* Extracted data entries *
-- pv_equiv track=rewrite | github.com/cj81499/advent-of-code | src/aoc_cj/aoc2022/day25.py | base_10_to_snafu
-- ===== SOURCE A (Python) =====
-- def numberToBase(n: int, base: int) -> list[int]:
--     if n == 0:
--         return [0]
--     digits: list[int] = []
--     while n:
--         n, rem = divmod(n, base)
--         digits.append(rem)
--     return digits[::-1]
--
-- def base_10_to_snafu(n: int) -> str:
--     base_5 = numberToBase(n, 5)
--     rev_base_5 = list(reversed(base_5))
--
--     snafu: list[str] = []
--     i = 0
--     while i < len(rev_base_5):
--         n_at_i = rev_base_5[i]
--         snafu.append(["0", "1", "2", "=", "-"][n_at_i])
--         if n_at_i > 2:
--             j = i + 1
--             if j <= len(rev_base_5):
--                 rev_base_5.append(0)
--             rev_base_5[j] += 1
--             while rev_base_5[j] == 5:
--                 rev_base_5[j] = 0
--                 j += 1
--                 if j <= len(rev_base_5):
--                     rev_base_5.append(0)
--                 rev_base_5[j] += 1
--         i += 1
--
--     return "".join(reversed(snafu)).lstrip("0")
-- ===== SOURCE B (Python) =====
-- def base_10_to_snafu(n: int) -> str:
--     # Single fused loop: base-5 conversion with the SNAFU carry folded in.
--     digits = []
--     while n > 0:
--         n, rem = divmod(n, 5)
--         if rem <= 2:
--             digits.append(str(rem))
--         else:
--             digits.append("=" if rem == 3 else "-")
--             n += 1  # carry
--     return "".join(reversed(digits))
-- ===== Notes on version B (the rewrite author's own statement) =====
-- stated objective: simpler
-- what changed: Replaces A's two-phase pipeline (full base-5 digit list, then an in-place carry-propagation pass with index juggling and list appends, then join/lstrip) by one divmod loop that folds the carry into the conversion (n += 1 when the remainder is 3 or 4), needing no intermediate digit array and no lstrip.
import Mathlib
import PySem

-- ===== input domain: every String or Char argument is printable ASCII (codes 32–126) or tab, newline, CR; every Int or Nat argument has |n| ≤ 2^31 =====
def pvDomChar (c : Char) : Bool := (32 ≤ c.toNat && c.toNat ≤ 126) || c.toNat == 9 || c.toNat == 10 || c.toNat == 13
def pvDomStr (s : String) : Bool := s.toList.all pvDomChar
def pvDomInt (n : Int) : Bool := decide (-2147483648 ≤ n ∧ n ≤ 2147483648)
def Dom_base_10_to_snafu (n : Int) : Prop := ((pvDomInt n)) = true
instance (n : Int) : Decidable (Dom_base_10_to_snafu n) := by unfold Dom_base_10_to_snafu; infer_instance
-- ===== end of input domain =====

-- B replaces A's two-phase pipeline (base-5 digit list, then an in-place carry-propagation pass,
-- then join/lstrip) by one divmod loop with the carry folded in (objective: simpler).

-- ===== PORT A =====

-- the `while n:` loop of numberToBase; the guard `n ≤ 0 ∨ base ≤ 1` only makes the
-- recursion total (A is only ever reached with base = 5, and Pre_ restricts to 0 ≤ n,
-- where `while n:` is exactly `while n > 0:`)
def numberToBaseLoop (n base : Int) (digits : List Int) : List Int :=
  if n ≤ 0 ∨ base ≤ 1 then digits
  else numberToBaseLoop (PySem.Int.floordiv n base) base (digits ++ [PySem.Int.mod n base])
termination_by n.toNat
decreasing_by
  rename_i h
  rw [not_or, Int.not_le, Int.not_le] at h
  have h1 : PySem.Int.floordiv n base = n / base := PySem.Int.floordiv_eq_ediv_of_pos (by omega)
  have h2 : n / base < n := by
    rw [Int.ediv_lt_iff_lt_mul (by omega)]
    nlinarith [h.1, h.2]
  omega


def numberToBase (n base : Int) : List Int :=
  if n = 0 then [0]
  else (numberToBaseLoop n base []).reverse   -- digits[::-1]

-- weight measure used only for termination of A's carry loop
def valW : List Int → Nat
  | [] => 0
  | d :: r => d.natAbs + 5 * valW r

-- A's carry step, seen on the suffix of rev_base_5 starting at j = i + 1:
-- `if j <= len: append(0)` (always true there), `rev_base_5[j] += 1`, and the
-- `while rev_base_5[j] == 5: rev_base_5[j] = 0; j += 1; append(0); rev_base_5[j] += 1` cascade.
def applyCarry : List Int → List Int
  | [] => [1]
  | x :: xs => if x + 1 = 5 then 0 :: applyCarry (xs ++ [0]) else (x + 1) :: (xs ++ [0])
termination_by l => l.count 4
decreasing_by
  rename_i h
  have hx : x = 4 := by omega
  subst hx
  simp [List.count_append]

lemma valW_append_zero (xs : List Int) : valW (xs ++ [0]) = valW xs := by
  induction xs with
  | nil => simp [valW]
  | cons a t ih => simp [valW, ih]

lemma valW_applyCarry_le (l : List Int) : valW (applyCarry l) ≤ valW l + 1 := by
  induction l using applyCarry.induct with
  | case1 => simp [applyCarry, valW]
  | case2 x xs h ih =>
      rw [applyCarry, if_pos h]
      simp only [valW, valW_append_zero] at *
      omega
  | case3 x xs h =>
      rw [applyCarry, if_neg h]
      simp only [valW, valW_append_zero]
      omega

-- A's `while i < len(rev_base_5)` loop, as recursion on the suffix from position i
-- (cells before i are never read or written again; appends land inside the suffix).
def carryLoop : List Int → List String
  | [] => []
  | d :: rest =>
    -- ["0", "1", "2", "=", "-"][n_at_i]; IndexError = default never hit on Pre_ (digits stay in 0..4)
    let ch := PySem.List.pyGetD ["0", "1", "2", "=", "-"] d ""
    if d > 2 then ch :: carryLoop (applyCarry rest) else ch :: carryLoop rest
termination_by l => (valW l, l.length)
decreasing_by
  · apply Prod.Lex.left
    have := valW_applyCarry_le rest
    simp only [valW]
    omega
  · rcases Nat.lt_or_ge (valW rest) (valW (d :: rest)) with h | h
    · exact Prod.Lex.left _ _ h
    · have : valW rest = valW (d :: rest) := by simp only [valW] at h ⊢; omega
      rw [this]
      exact Prod.Lex.right _ (by simp)

def base_10_to_snafu (n : Int) : String :=
  let base_5 := numberToBase n 5
  let rev_base_5 := base_5.reverse              -- list(reversed(base_5))
  let snafu := carryLoop rev_base_5
  -- "".join(reversed(snafu)).lstrip("0"); `.lstrip("0")` is ported by hand as
  -- dropWhile (· == '0') on the code points — exact (drops exactly the leading '0's)
  String.ofList ((PySem.Str.join "" snafu.reverse).toList.dropWhile (· == '0'))

-- ===== PORT B =====

-- the `while n > 0:` loop of Source B, accumulating the little-endian digit strings
def altLoop (n : Int) (digits : List String) : List String :=
  if n ≤ 0 then digits
  else
    let q := PySem.Int.floordiv n 5
    let rem := PySem.Int.mod n 5
    if rem ≤ 2 then altLoop q (digits ++ [PySem.Int.toStr rem])
    else altLoop (q + 1) (digits ++ [if rem = 3 then "=" else "-"])
termination_by n.toNat
decreasing_by
  all_goals
    rename_i hn hr
    simp only [rem, PySem.Int.mod_eq_emod_of_pos (a := n) (b := 5) (by norm_num)] at hr
    rw [PySem.Int.floordiv_eq_ediv_of_pos (by norm_num)]
    omega

def base_10_to_snafu_alt (n : Int) : String :=
  PySem.Str.join "" (altLoop n []).reverse      -- "".join(reversed(digits))

-- ===== PRECONDITION & SPEC =====

-- A's `while n:` never terminates for n < 0 (divmod keeps n at -1); Pre_ excludes
-- exactly those inputs, on which A returns nothing.
def Pre_base_10_to_snafu (n : Int) : Prop := 0 ≤ n
instance (n : Int) : Decidable (Pre_base_10_to_snafu n) := by unfold Pre_base_10_to_snafu; infer_instance
def pvWitness_base_10_to_snafu : Int := 2022

def Spec_base_10_to_snafu (n : Int) (out : String) : Prop := out = base_10_to_snafu_alt n
instance (n : Int) (out : String) : Decidable (Spec_base_10_to_snafu n out) := by unfold Spec_base_10_to_snafu; infer_instance

-- ===== CLAIM (what is proved, stated in full; the proofs are below) =====
def Claim_equal_base_10_to_snafu : Prop := ∀ (n : Int), Dom_base_10_to_snafu n → Pre_base_10_to_snafu n → Spec_base_10_to_snafu n (base_10_to_snafu n)

-- ===== LEMMAS AND PROOFS =====

lemma altLoop_q_lt (n : Int) (h : ¬ n ≤ 0) : (PySem.Int.floordiv n 5).toNat < n.toNat := by
  rw [PySem.Int.floordiv_eq_ediv_of_pos (by norm_num)]; omega

lemma altLoop_q1_lt (n : Int) (h : ¬ n ≤ 0) (hr : ¬ PySem.Int.mod n 5 ≤ 2) :
    (PySem.Int.floordiv n 5 + 1).toNat < n.toNat := by
  rw [PySem.Int.mod_eq_emod_of_pos (a := n) (b := 5) (by norm_num)] at hr
  rw [PySem.Int.floordiv_eq_ediv_of_pos (by norm_num)]; omega

lemma altLoop_acc : ∀ (N : Nat) (n : Int), n.toNat = N → ∀ acc, altLoop n acc = acc ++ altLoop n [] := by
  intro N
  induction N using Nat.strong_induction_on with
  | _ N ih =>
    intro n hN acc
    by_cases h : n ≤ 0
    · rw [altLoop, altLoop]; simp [h]
    · rw [altLoop, altLoop]
      simp only [h, if_false]
      split_ifs with hr h3
      · rw [ih _ (hN ▸ altLoop_q_lt n h) _ rfl (acc ++ [PySem.Int.toStr (PySem.Int.mod n 5)]),
            ih _ (hN ▸ altLoop_q_lt n h) _ rfl ([] ++ [PySem.Int.toStr (PySem.Int.mod n 5)])]
        simp
      · rw [ih _ (hN ▸ altLoop_q1_lt n h hr) _ rfl (acc ++ ["="]),
            ih _ (hN ▸ altLoop_q1_lt n h hr) _ rfl ([] ++ ["="])]
        simp
      · rw [ih _ (hN ▸ altLoop_q1_lt n h hr) _ rfl (acc ++ ["-"]),
            ih _ (hN ▸ altLoop_q1_lt n h hr) _ rfl ([] ++ ["-"])]
        simp

def valL : List Int → Int
  | [] => 0
  | d :: r => d + 5 * valL r

def OkD (l : List Int) : Prop := ∀ d ∈ l, 0 ≤ d ∧ d < 5

lemma ntbLoop_acc : ∀ (N : Nat) (n : Int), n.toNat = N → ∀ acc,
    numberToBaseLoop n 5 acc = acc ++ numberToBaseLoop n 5 [] := by
  intro N
  induction N using Nat.strong_induction_on with
  | _ N ih =>
    intro n hN acc
    by_cases h : n ≤ 0
    · conv_lhs => rw [numberToBaseLoop]
      conv_rhs => rw [numberToBaseLoop]
      simp [h]
    · have hc : ¬ (n ≤ 0 ∨ (5:Int) ≤ 1) := by omega
      conv_lhs => rw [numberToBaseLoop]
      conv_rhs => rw [numberToBaseLoop]
      simp only [hc, if_false]
      rw [ih _ (hN ▸ altLoop_q_lt n h) _ rfl (acc ++ [PySem.Int.mod n 5]),
          ih _ (hN ▸ altLoop_q_lt n h) _ rfl ([] ++ [PySem.Int.mod n 5])]
      simp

* Try it *
Which lines of the data contain the word "induction"? Copy each one.

* Response to this exercise *
  induction xs with
  induction l using applyCarry.induct with
  induction N using Nat.strong_induction_on with
  induction N using Nat.strong_induction_on with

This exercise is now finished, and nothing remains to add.